The Lutz sign (otherwise known as the “bulla spread sign”, “Asboe-Hansen sign”, “indirect Nikolsky sign” or “Nikolsky II sign”), refers to the extension of a blister to adjacent unblistered skin when unidirectional pressure is applied to the top of the bulla. This differs from the Nikolsky sign, where slight rubbing of the skin results in exfoliation of the outermost layer, forming a blister within minutes.

In 1957, Lutz described the blister-spread sign in pemphigus vulgaris chronicus

…if one carefully presses upon a blister, it will enlarge within the epidermis in direction of the periphery due to mechanical pressure of the blister fluid in the acantholytic epidermis

…if carefully rubbed on an uninvolved area of skin, the superficial layers of the skin will move and a blister will form after some time (Nikolsky phenomenon).”

Lutz 1957

It was then noted by Asboe-Hansen in 1960 that this phenomenon could be observed in patients with pemphigus vulgaris (acutus), pemphigus foliaceus, pemphigus vegetans, and bullous pemphigoid (pemphigus vulgaris chronicus):

A spreading of blisters can be artificially induced by slight to moderate external finger pressure in pemphigus vulgaris (acutus), pemphigus foliaceus, pemphigus vegetans and bullous pemphigoid (pemphigus vulgaris chronicus). The sign is characteristic, although possibly not absolutely specific, of the pemphigus group of diseases. 
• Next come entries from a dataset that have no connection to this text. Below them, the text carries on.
-- pv_equiv track=rewrite | github.com/JawadKotaichh/Codeforces | Divisions/Div 3/Div 3 1043/D.py | build_sol1
-- ===== SOURCE A (Python) =====
-- def build_sol1(max_len: int):
--     sol1 = [0] * (max_len + 1)
--     sol1[0] = 0
--     if max_len >= 1:
--         sol1[1] = 1
--     running_sum = sol1[1] if max_len >= 1 else 0  # sum_{j=1..i-1} sol1[j]
--     pow10 = 10  # 10^(i-1), starting at i=2
--     for i in range(2, max_len + 1):
--         sol1[i] = running_sum * 9 + pow10
--         running_sum += sol1[i]
--         pow10 *= 10
--     return sol1
-- ===== SOURCE B (Python) =====
-- def build_sol1(max_len: int):
--     def term(i):
--         if i == 0:
--             return 0
--         if i == 1:
--             return 1
--         return 10 ** (i - 2) * (9 * (i - 1) + 10)
--     return [term(i) for i in range(max_len + 1)]
-- ===== Notes on version B (the rewrite author's own statement) =====
-- stated objective: simpler
-- what changed: Replaces the sequential running-sum/pow10 recurrence with an independent per-index closed form sol1[i] = 10^(i-2)*(9*(i-1)+10), built as a single comprehension with no carried state.
import Mathlib
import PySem

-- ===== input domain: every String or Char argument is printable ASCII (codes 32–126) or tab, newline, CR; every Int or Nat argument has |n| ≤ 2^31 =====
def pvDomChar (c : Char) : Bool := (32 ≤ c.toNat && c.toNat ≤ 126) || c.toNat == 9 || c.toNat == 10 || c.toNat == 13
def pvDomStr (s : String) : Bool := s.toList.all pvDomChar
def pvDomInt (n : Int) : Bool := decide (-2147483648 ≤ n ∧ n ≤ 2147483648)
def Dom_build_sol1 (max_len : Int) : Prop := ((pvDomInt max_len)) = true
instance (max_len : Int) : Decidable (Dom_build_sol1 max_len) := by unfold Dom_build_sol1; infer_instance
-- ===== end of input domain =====

-- B replaces A's running-sum/pow10 recurrence by an independent closed form per index (objective: simpler).

-- ===== PORT A =====
def build_sol1 (max_len : Int) : List Int :=
  let sol1 := List.replicate (max_len + 1).toNat (0 : Int)
  let sol1 := sol1.set 0 0
  let sol1 := if max_len ≥ 1 then sol1.set 1 1 else sol1
  let running_sum : Int := if max_len ≥ 1 then (PySem.List.pyGet? sol1 1).getD 0 else 0
  let st := (PySem.List.pyRange 2 (max_len + 1) 1).foldl
    (fun (st : List Int × Int × Int) i =>
      let v := st.2.1 * 9 + st.2.2
      (st.1.set i.toNat v, st.2.1 + v, st.2.2 * 10)) (sol1, running_sum, 10)
  st.1

-- ===== PORT B =====
def pvTerm (i : Int) : Int :=
  if i == 0 then 0
  else if i == 1 then 1
  else 10 ^ (i - 2).toNat * (9 * (i - 1) + 10)

def build_sol1_alt (max_len : Int) : List Int :=
  (PySem.List.pyRange 0 (max_len + 1) 1).map pvTerm

-- ===== PRECONDITION & SPEC =====
-- Pre_ excludes max_len < 0, on which A raises IndexError (assigning sol1[0] on the empty list).
def Pre_build_sol1 (max_len : Int) : Prop := 0 ≤ max_len
instance (max_len : Int) : Decidable (Pre_build_sol1 max_len) := by unfold Pre_build_sol1; infer_instance
def pvWitness_build_sol1 : Int := (3)

def Spec_build_sol1 (max_len : Int) (out : List Int) : Prop := out = build_sol1_alt max_len
instance (max_len : Int) (out : List Int) : Decidable (Spec_build_sol1 max_len out) := by unfold Spec_build_sol1; infer_instance

-- ===== CLAIM (what is proved, stated in full; the proofs are below) =====
def Claim_equal_build_sol1 : Prop := ∀ (max_len : Int), Dom_build_sol1 max_len → Pre_build_sol1 max_len → Spec_build_sol1 max_len (build_sol1 max_len)

-- ===== LEMMAS AND PROOFS =====

-- The closed-form value B assigns at index i ≥ 2.
def pvG (i : Int) : Int := 10 ^ (i - 2).toNat * (9 * (i - 1) + 10)

-- A's loop body.
def pvStepA (st : List Int × Int × Int) (i : Int) : List Int × Int × Int :=
  let v := st.2.1 * 9 + st.2.2
  (st.1.set i.toNat v, st.2.1 + v, st.2.2 * 10)

lemma pvG_eval (k : Nat) : pvG ((k : Int) + 2) = 10 ^ k * (9 * ((k : Int) + 1) + 10) := by
  unfold pvG
  have h1 : ((k : Int) + 2 - 2).toNat = k := by omega
  have h2 : ((k : Int) + 2 - 1) = (k : Int) + 1 := by ring
  rw [h1, h2]

-- Running-sum / pow10 invariant: A's fold equals a pure "set pvG i at i" fold,
-- with running_sum = (k+1)·10^k and pow10 = 10^(k+1) after processing 2..k+1.
lemma pvFoldA_closed (k : Nat) (s : List Int) :
    (PySem.List.pyRange 2 ((k : Int) + 2) 1).foldl pvStepA (s, 1, 10)
      = ((PySem.List.pyRange 2 ((k : Int) + 2) 1).foldl (fun t i => t.set i.toNat (pvG i)) s,
         ((k : Int) + 1) * 10 ^ k, 10 ^ (k + 1)) := by
  induction k generalizing s with
  | zero =>
    rw [PySem.List.pyRange_one_eq_nil (by norm_num)]
    simp
  | succ k ih =>
    have hcast : ((k + 1 : Nat) : Int) + 2 = ((k : Int) + 2) + 1 := by push_cast; ring
    rw [hcast, PySem.List.pyRange_one_succ_right (by omega), List.foldl_append, List.foldl_append, ih]
    simp only [List.foldl_cons, List.foldl_nil]
    have hv : ((k : Int) + 1) * 10 ^ k * 9 + 10 ^ (k + 1) = pvG ((k : Int) + 2) := by
      rw [pvG_eval]; ring
    unfold pvStepA
    simp only [hv, Prod.mk.injEq, true_and]
    refine ⟨?_, ?_⟩
    · rw [pvG_eval]; push_cast; ring
    · ring

-- Setting at indices strictly inside the left list commutes with an appended tail.
lemma pvSet_foldl_append (L : List Int) (s t : List Int)
    (h : ∀ i ∈ L, 0 ≤ i ∧ i.toNat < s.length) :
    (L.foldl (fun u i => u.set i.toNat (pvG i)) (s ++ t))
      = (L.foldl (fun u i => u.set i.toNat (pvG i)) s) ++ t := by
  induction L generalizing s with
  | nil => simp
  | cons a L ih =>
    have ha := h a (by simp)
    simp only [List.foldl_cons]
    rw [List.set_append_left _ _ ha.2, ih]
    intro i hi
    have := h i (by simp [hi])
    simpa using this
lemma pvSets_eq_map (k : Nat) :
    (PySem.List.pyRange 2 ((k : Int) + 2) 1).foldl (fun t i => t.set i.toNat (pvG i))
      (((List.replicate (k + 2) (0 : Int)).set 0 0).set 1 1)
      = (PySem.List.pyRange 0 ((k : Int) + 2) 1).map pvTerm := by
  induction k with
  | zero => decide
  | succ k ih =>
    have hcast : ((k + 1 : Nat) : Int) + 2 = ((k : Int) + 2) + 1 := by push_cast; ring
    have hlen : (((List.replicate (k + 2) (0 : Int)).set 0 0).set 1 1).length = k + 2 := by simp
    have hinit : (((List.replicate (k + 3) (0 : Int)).set 0 0).set 1 1)
        = (((List.replicate (k + 2) (0 : Int)).set 0 0).set 1 1) ++ [0] := by
      have : List.replicate (k + 3) (0 : Int) = List.replicate (k + 2) (0 : Int) ++ [0] := by
        rw [← List.replicate_succ']
      rw [this, List.set_append_left _ _ (by simp), List.set_append_left _ _ (by simp)]
    rw [hcast, PySem.List.pyRange_one_succ_right (a := 0) (by omega),
        PySem.List.pyRange_one_succ_right (a := 2) (by omega),
        List.foldl_append, List.map_append]
    have h3 : (k + 1) + 2 = k + 3 := rfl
    rw [h3, hinit]
    rw [pvSet_foldl_append _ _ _ (by
      intro i hi
      rw [PySem.List.mem_pyRange_one] at hi
      constructor
      · omega
      · rw [hlen]; omega)]
    rw [ih]
    simp only [List.foldl_cons, List.foldl_nil, List.map_cons, List.map_nil]
    have hidx : ((k : Int) + 2).toNat = k + 2 := by omega
    have hlen2 : ((PySem.List.pyRange 0 ((k : Int) + 2) 1).map pvTerm).length = k + 2 := by
      rw [List.length_map, PySem.List.length_pyRange_one]; omega
    rw [List.set_append]
    simp only [hlen2, hidx, lt_irrefl, Nat.sub_self]
    have hterm : pvTerm ((k : Int) + 2) = pvG ((k : Int) + 2) := by
      unfold pvTerm pvG
      rw [if_neg (by simp; omega), if_neg (by simp; omega)]
    simp [hterm]

lemma pvRs_init (k : Nat) :
    (PySem.List.pyGet? (((List.replicate (k + 2) (0 : Int)).set 0 0).set 1 1) 1).getD 0 = 1 := by
  simp only [PySem.List.pyGet?, PySem.List.pyIdx?]
  rw [if_pos (by omega), if_pos (by simp; omega)]
  simp only [Option.bind_some, Int.toNat_one]
  rw [List.getElem?_set_self (by simp)]
  rfl

-- ===== VERDICT (by name: the statement is the Claim_ definition above) =====
theorem build_sol1_spec : Claim_equal_build_sol1 := by
  intro max_len _ hpre
  unfold Spec_build_sol1
  obtain ⟨n, rfl⟩ := Int.eq_ofNat_of_zero_le hpre
  cases n with
  | zero => decide
  | succ k =>
    unfold build_sol1 build_sol1_alt
    have h1 : ((k + 1 : Nat) : Int) ≥ 1 := by omega
    have hlen : (((k + 1 : Nat) : Int) + 1).toNat = k + 2 := by omega
    have hub : ((k + 1 : Nat) : Int) + 1 = (k : Int) + 2 := by push_cast; ring
    have hlen' : ((k : Int) + 2).toNat = k + 2 := by omega
    simp only [if_pos h1, hub, hlen']
    rw [pvRs_init k]
    have := pvFoldA_closed k (((List.replicate (k + 2) (0 : Int)).set 0 0).set 1 1)
    have heq : (fun (st : List Int × Int × Int) i =>
        (st.1.set i.toNat (st.2.1 * 9 + st.2.2), st.2.1 + (st.2.1 * 9 + st.2.2), st.2.2 * 10)) = pvStepA := by
      funext st i; rfl
    rw [heq] at *
    rw [this, pvSets_eq_map k]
It reflects a reduction or loss of intercellular bridges between epidermal cells or a dermal-epidermal lysis. In the new area of the expanded blister, the microscopic picture of a spontaneous fresh blister is reproduced.

Asboe-Hanson 1960

The Lutz sign is elicited by first marking the margin of a blister with a pen, then applying slow and careful unidirectional pressure by a finger to the bulla. This causes the bulla to extend beyond the marked margin. 

The Lutz sign is positive in all varieties of blistering diseases such as the pemphigus group of diseases and many cases of subepidermal blisters. A regular rounded border is observed in bullous pemphigoid and other subepidermal blistering disorders. An irregular angulated border is seen in Pemphigus vulgaris, vegetans foliaceus, erythematosus and fogo selvagem and SSSS.

Major Publications



Eponymous terms

Lewandowsky-Lutz dysplasia

Lutz-Miescher syndrome

Lutz Sign


BSc, MD from University of Western Australia. Junior Doctor currently working at Sir Charles Gairdner Hospital.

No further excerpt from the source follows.